The De Plantis is one of the least satisfactory of all the treatises which are included in the Aristotelian corpus.
Firstly, it was certainly not in its original form a work of Aristotle himself; E. H. F. Meyer,[1] who has devoted most time to the text and its elucidation, attributes it to Nicolaus Damascenus. Much of it undoubtedly shows Peripatetic influence, and it has therefore some interest as compensating for the scantiness of our information on botanical subjects in other Aristotelian treatises. The views expressed on sex in plants are of particular importance, as partly anticipating the results of modern botanical research.

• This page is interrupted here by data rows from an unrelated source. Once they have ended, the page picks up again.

-- pv_equiv track=rewrite | github.com/WorldVistA/docker-vista | FOIA-RPMS/Scripts/UpdateFromIHS.py | _assemble_routine
-- ===== SOURCE A (Python) =====
-- def _assemble_routine(name, line_dict):
--     """Assemble routine content from line number dict."""
--     if not line_dict:
--         return ''
--     max_line = max(line_dict.keys())
--     lines = []
--     for i in range(1, max_line + 1):
--         lines.append(line_dict.get(i, ''))
--     return '\n'.join(lines)
-- ===== SOURCE B (Python) =====
-- def _assemble_routine(name, line_dict):
--     """Assemble routine content by walking the keys in sorted order, filling gaps."""
--     lines = []
--     prev = 0
--     for k, v in sorted(line_dict.items(), key=lambda kv: kv[0]):
--         if k < 1:
--             continue
--         lines.extend([''] * (k - prev - 1))
--         lines.append(v)
--         prev = k
--     return '\n'.join(lines)
-- ===== Notes on version B (the rewrite author's own statement) =====
-- stated objective: alternative
-- what changed: B sorts the dict items by line number and makes one gap-filling scan (extending with [''] * (k - prev - 1) between consecutive keys, skipping keys < 1), instead of iterating every index 1..max(keys) and doing a dict.get per index; it needs no max() computation and no empty-dict early return.
import Mathlib
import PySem

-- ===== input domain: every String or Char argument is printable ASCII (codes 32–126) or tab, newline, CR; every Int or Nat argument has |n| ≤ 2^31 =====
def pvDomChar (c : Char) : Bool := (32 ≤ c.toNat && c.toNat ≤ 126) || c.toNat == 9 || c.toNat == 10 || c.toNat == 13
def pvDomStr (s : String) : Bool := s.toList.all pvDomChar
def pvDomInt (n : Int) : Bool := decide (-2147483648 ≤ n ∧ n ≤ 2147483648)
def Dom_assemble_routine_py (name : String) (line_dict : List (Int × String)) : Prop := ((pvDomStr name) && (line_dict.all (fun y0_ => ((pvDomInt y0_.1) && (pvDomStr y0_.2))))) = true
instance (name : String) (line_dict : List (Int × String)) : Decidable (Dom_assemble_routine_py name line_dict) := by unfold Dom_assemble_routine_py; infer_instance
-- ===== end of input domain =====

-- B sorts the dict items by line number and gap-fills in one scan, instead of gathering each index 1..max via dict.get; alternative decomposition, similar cost.


-- ===== PORT A =====
-- gather: for i in range(1, max_line + 1): lines.append(line_dict.get(i, ''))
def assemble_routine_py (name : String) (line_dict : List (Int × String)) : String :=
  let d := PySem.Dict.ofList line_dict
  match PySem.List.max? d.keys (fun x => x) with
  | none => ""            -- 'if not line_dict: return ""'
  | some max_line =>
      let lines := (PySem.List.pyRange 1 (max_line + 1)).foldl
        (fun acc i => acc ++ [PySem.Dict.getD d i ""]) []
      PySem.Str.join "\n" lines

-- ===== PORT B =====
-- sorted scan: for k, v in sorted(items, key=kv[0]): if k < 1: continue; extend gap; append v; prev = k
def assemble_routine_py_alt (name : String) (line_dict : List (Int × String)) : String :=
  let d := PySem.Dict.ofList line_dict
  let st := (PySem.List.sorted d.items (fun kv => kv.1)).foldl
      (fun (st : List String × Int) kv =>
        if kv.1 < 1 then st
        else (st.1 ++ List.replicate (kv.1 - st.2 - 1).toNat "" ++ [kv.2], kv.1))
      ([], 0)
  PySem.Str.join "\n" st.1

-- ===== PRECONDITION & SPEC =====
def Spec_assemble_routine_py (name : String) (line_dict : List (Int × String)) (out : String) : Prop := out = assemble_routine_py_alt name line_dict
instance (name : String) (line_dict : List (Int × String)) (out : String) : Decidable (Spec_assemble_routine_py name line_dict out) := by unfold Spec_assemble_routine_py; infer_instance

-- ===== CLAIM (what is proved, stated in full; the proofs are below) =====
def Claim_equal_assemble_routine_py : Prop := ∀ (name : String) (line_dict : List (Int × String)), Dom_assemble_routine_py name line_dict → Spec_assemble_routine_py name line_dict (assemble_routine_py name line_dict)

-- ===== LEMMAS AND PROOFS =====

-- the gap-filling scan over a sorted list of present (key, value) pairs produces exactly
-- the per-index gather 'getD d i ""' over the range (p, m]
theorem scan_spec (d : PySem.Dict Int String) (ps : List (Int × String))
    (acc : List String) (p m : Int)
    (hsorted : ps.Pairwise (fun a b => a.1 < b.1))
    (hgt : ∀ kv ∈ ps, p < kv.1)
    (hval : ∀ kv ∈ ps, PySem.Dict.getD d kv.1 "" = kv.2)
    (hcov : ∀ i : Int, p < i → i ≤ m → (∀ kv ∈ ps, kv.1 ≠ i) → PySem.Dict.getD d i "" = "")
    (hle : ∀ kv ∈ ps, kv.1 ≤ m)
    (hnil : ps = [] → m ≤ p)
    (hex : ps ≠ [] → ∃ kv ∈ ps, kv.1 = m) :
    (ps.foldl (fun (st : List String × Int) kv =>
        (st.1 ++ List.replicate (kv.1 - st.2 - 1).toNat "" ++ [kv.2], kv.1)) (acc, p)).1
      = acc ++ (PySem.List.pyRange (p + 1) (m + 1)).map (fun i => PySem.Dict.getD d i "") := by
  induction ps generalizing acc p with
  | nil =>
      have hmp : m ≤ p := hnil rfl
      have hr : PySem.List.pyRange (p + 1) (m + 1) = [] := by
        apply List.eq_nil_of_length_eq_zero
        rw [PySem.List.length_pyRange_one]; omega
      simp [hr]
  | cons kv t ih =>
      obtain ⟨k, v⟩ := kv
      have hpk : p < k := hgt (k, v) (List.mem_cons_self ..)
      have hkm : k ≤ m := hle (k, v) (List.mem_cons_self ..)
      have htgt : ∀ q ∈ t, k < q.1 := by
        intro q hq; exact List.rel_of_pairwise_cons hsorted hq
      have hex' : t ≠ [] → ∃ q ∈ t, q.1 = m := by
        intro hne
        obtain ⟨w, hw, hwm⟩ := hex (by simp)
        rcases List.mem_cons.mp hw with h | h
        · exfalso
          obtain ⟨q, hq⟩ := List.exists_mem_of_ne_nil t hne
          have h1 := htgt q hq
          have h2 := hle q (List.mem_cons_of_mem _ hq)
          have : k = m := by rw [← hwm, h]
          omega
        · exact ⟨w, h, hwm⟩
      have hnil' : t = [] → m ≤ k := by
        intro hte
        obtain ⟨w, hw, hwm⟩ := hex (by simp)
        rcases List.mem_cons.mp hw with h | h
        · have : k = m := by rw [← hwm, h]
          omega
        · rw [hte] at h; exact absurd h (List.not_mem_nil)
      simp only [List.foldl_cons]
      rw [ih (acc ++ List.replicate (k - p - 1).toNat "" ++ [v]) k
            (hsorted.of_cons)
            htgt
            (fun q hq => hval q (List.mem_cons_of_mem _ hq))
            (fun i hi1 hi2 hni => hcov i (by omega) hi2 (by
              intro q hq
              rcases List.mem_cons.mp hq with h | h
              · rw [h]; omega
              · exact hni q h))
            (fun q hq => hle q (List.mem_cons_of_mem _ hq))
            hnil' hex']
      -- split the range (p, m] into (p, k) ++ [k] ++ (k, m]
      rw [PySem.List.pyRange_one_append (p + 1) (k + 1) (m + 1) (by omega) (by omega)]
      rw [show PySem.List.pyRange (p + 1) (k + 1) = PySem.List.pyRange (p + 1) k ++ [k] from
            PySem.List.pyRange_one_succ_right (by omega)]
      have hgap : (PySem.List.pyRange (p + 1) k).map (fun i => PySem.Dict.getD d i "") =
          List.replicate (k - p - 1).toNat "" := by
        have h1 : ∀ i ∈ PySem.List.pyRange (p + 1) k, PySem.Dict.getD d i "" = "" := by
          intro i hi
          have hb := PySem.List.mem_pyRange_one.mp hi
          refine hcov i (by omega) (by omega) ?_
          intro q hq
          rcases List.mem_cons.mp hq with h | h
          · rw [h]; omega
          · have := htgt q h; omega
        rw [List.map_congr_left h1, List.map_const', PySem.List.length_pyRange_one]
        congr 1
        omega
      have hk : PySem.Dict.getD d k "" = v := hval (k, v) (List.mem_cons_self ..)
      simp only [List.map_append, List.map_cons, List.map_nil, hgap, hk]
      simp [List.append_assoc]

-- ===== VERDICT (by name: the statement is the Claim_ definition above) =====
theorem assemble_routine_py_spec : Claim_equal_assemble_routine_py := by
  intro name line_dict _
  show assemble_routine_py name line_dict = assemble_routine_py_alt name line_dict
  set d := PySem.Dict.ofList line_dict with hd
  have hnd : d.keys.Nodup := PySem.Dict.nodup_keys_ofList line_dict
  have hkeys : d.keys = d.items.map Prod.fst := rfl
  -- rewrite B's guarded loop as a fold over the filtered sorted list
  have hbody : (fun (st : List String × Int) (kv : Int × String) =>
        if kv.1 < 1 then st
        else (st.1 ++ List.replicate (kv.1 - st.2 - 1).toNat "" ++ [kv.2], kv.1))
      = (fun (st : List String × Int) (kv : Int × String) =>
        if 1 ≤ kv.1 then (st.1 ++ List.replicate (kv.1 - st.2 - 1).toNat "" ++ [kv.2], kv.1) else st) := by
    funext st kv
    rcases lt_or_ge kv.1 1 with h | h
    · rw [if_pos h, if_neg (by omega)]
    · rw [if_neg (by omega), if_pos h]
  set s := PySem.List.sorted d.items (fun kv => kv.1) with hs
  set ps := s.filter (fun kv => decide (1 ≤ kv.1)) with hps
  have hperm : s.Perm d.items := PySem.List.sorted_perm d.items (fun kv => kv.1) false
  have hmem_items : ∀ q ∈ ps, q ∈ d.items := by
    intro q hq
    exact hperm.subset (List.mem_of_mem_filter hq)
  have hndk_s : (s.map Prod.fst).Nodup := by
    refine (List.Perm.map Prod.fst hperm).nodup_iff.mpr ?_
    rw [← hkeys]; exact hnd
  have hpair : s.Pairwise (fun a b => a.1 < b.1) := by
    have h1 : s.Pairwise (fun a b => a.1 ≤ b.1) := PySem.List.sorted_pairwise d.items (fun kv => kv.1)
    have h2 : s.Pairwise (fun a b => a.1 ≠ b.1) := (List.pairwise_map).mp hndk_s
    exact (h1.and h2).imp (fun h => lt_of_le_of_ne h.1 h.2)
  have hpair_ps : ps.Pairwise (fun a b => a.1 < b.1) := hpair.filter _
  have hval : ∀ q ∈ ps, PySem.Dict.getD d q.1 "" = q.2 := by
    intro q hq
    exact PySem.Dict.getD_of_mem_items d (hmem_items q hq) hnd ""
  have hcov : ∀ i : Int, 0 < i → (∀ q ∈ ps, q.1 ≠ i) → PySem.Dict.getD d i "" = "" := by
    intro i hi hni
    cases hc : d.contains i with
    | false => exact PySem.Dict.getD_of_not_contains d "" hc
    | true =>
        exfalso
        have : i ∈ d.keys := (PySem.Dict.contains_iff_mem_keys d i).mp hc
        rw [hkeys] at this
        obtain ⟨q, hq, hqi⟩ := List.mem_map.mp this
        have hqs : q ∈ s := hperm.mem_iff.mpr hq
        have hqps : q ∈ ps := by
          rw [hps]
          refine List.mem_filter.mpr ⟨hqs, by simp [hqi]; omega⟩
        exact hni q hqps hqi
  have hgt : ∀ q ∈ ps, (0 : Int) < q.1 := by
    intro q hq
    have := (List.mem_filter.mp hq).2
    simp at this; omega
  cases hmax : PySem.List.max? d.keys (fun x => x) with
  | none =>
      have hknil : d.keys = [] := (PySem.List.max?_eq_none_iff d.keys _).mp hmax
      have hinil : d.items = [] := by
        rw [hkeys] at hknil
        exact List.map_eq_nil_iff.mp hknil
      have hsnil : s = [] := by
        rw [hs]
        exact (PySem.List.sorted_eq_nil_iff d.items _ false).mpr hinil
      simp only [assemble_routine_py, assemble_routine_py_alt, ← hd, hmax]
      rw [← hs, hsnil]
      rfl
  | some m =>
      have hle : ∀ q ∈ ps, q.1 ≤ m := by
        intro q hq
        have : q.1 ∈ d.keys := by
          rw [hkeys]; exact List.mem_map_of_mem (hmem_items q hq)
        exact PySem.List.max?_isMax hmax q.1 this
      simp only [assemble_routine_py, assemble_routine_py_alt, ← hd, hmax]
      rw [PySem.List.foldl_append_singleton_eq_map, hbody, ← hs,
          PySem.List.foldl_ite_eq_foldl_filter (fun kv : Int × String => 1 ≤ kv.1)
            (fun (st : List String × Int) kv =>
              (st.1 ++ List.replicate (kv.1 - st.2 - 1).toNat "" ++ [kv.2], kv.1)),
          ← hps]
      rcases lt_or_ge m 1 with hm | hm
      · -- max key < 1: both sides assemble the empty line list
        have hpnil : ps = [] := by
          rw [List.eq_nil_iff_forall_not_mem]
          intro q hq
          have := hgt q hq
          have := hle q hq
          omega
        have hr : PySem.List.pyRange 1 (m + 1) = [] := by
          apply List.eq_nil_of_length_eq_zero
          rw [PySem.List.length_pyRange_one]; omega
        rw [hpnil, hr]
        rfl
      · -- max key ≥ 1: the scan reproduces the gather over range 1..m
        have hmmem : m ∈ d.keys := PySem.List.max?_mem hmax
        have hps_ne : ps ≠ [] := by
          rw [hkeys] at hmmem
          obtain ⟨q, hq, hqm⟩ := List.mem_map.mp hmmem
          have hqs : q ∈ s := hperm.mem_iff.mpr hq
          have : q ∈ ps := by
            rw [hps]
            refine List.mem_filter.mpr ⟨hqs, by simp [hqm]; omega⟩
          intro h; rw [h] at this; exact List.not_mem_nil this
        have hex : ps ≠ [] → ∃ q ∈ ps, q.1 = m := by
          intro _
          rw [hkeys] at hmmem
          obtain ⟨q, hq, hqm⟩ := List.mem_map.mp hmmem
          have hqs : q ∈ s := hperm.mem_iff.mpr hq
          exact ⟨q, List.mem_filter.mpr ⟨hqs, by simp [hqm]; omega⟩, hqm⟩
        rw [scan_spec d ps [] 0 m hpair_ps hgt hval
              (fun i hi1 _ hni => hcov i hi1 hni) hle
              (fun h => absurd h hps_ne) hex]
        norm_num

Secondly, the text has passed through a chequered career and is in a deplorable condition. The original Greek text having been lost, the treatise was preserved in an Arabic translation, now also lost, which in its turn was translated into Latin during the thirteenth century by a certain Englishman, by name Alfredus,[2] whose knowledge of Arabic and whose Latin style leave something to be desired. The Greek text in Bekker's edition and the Teubner edition is a translation from the Latin back into Greek, and is therefore three times removed from the original.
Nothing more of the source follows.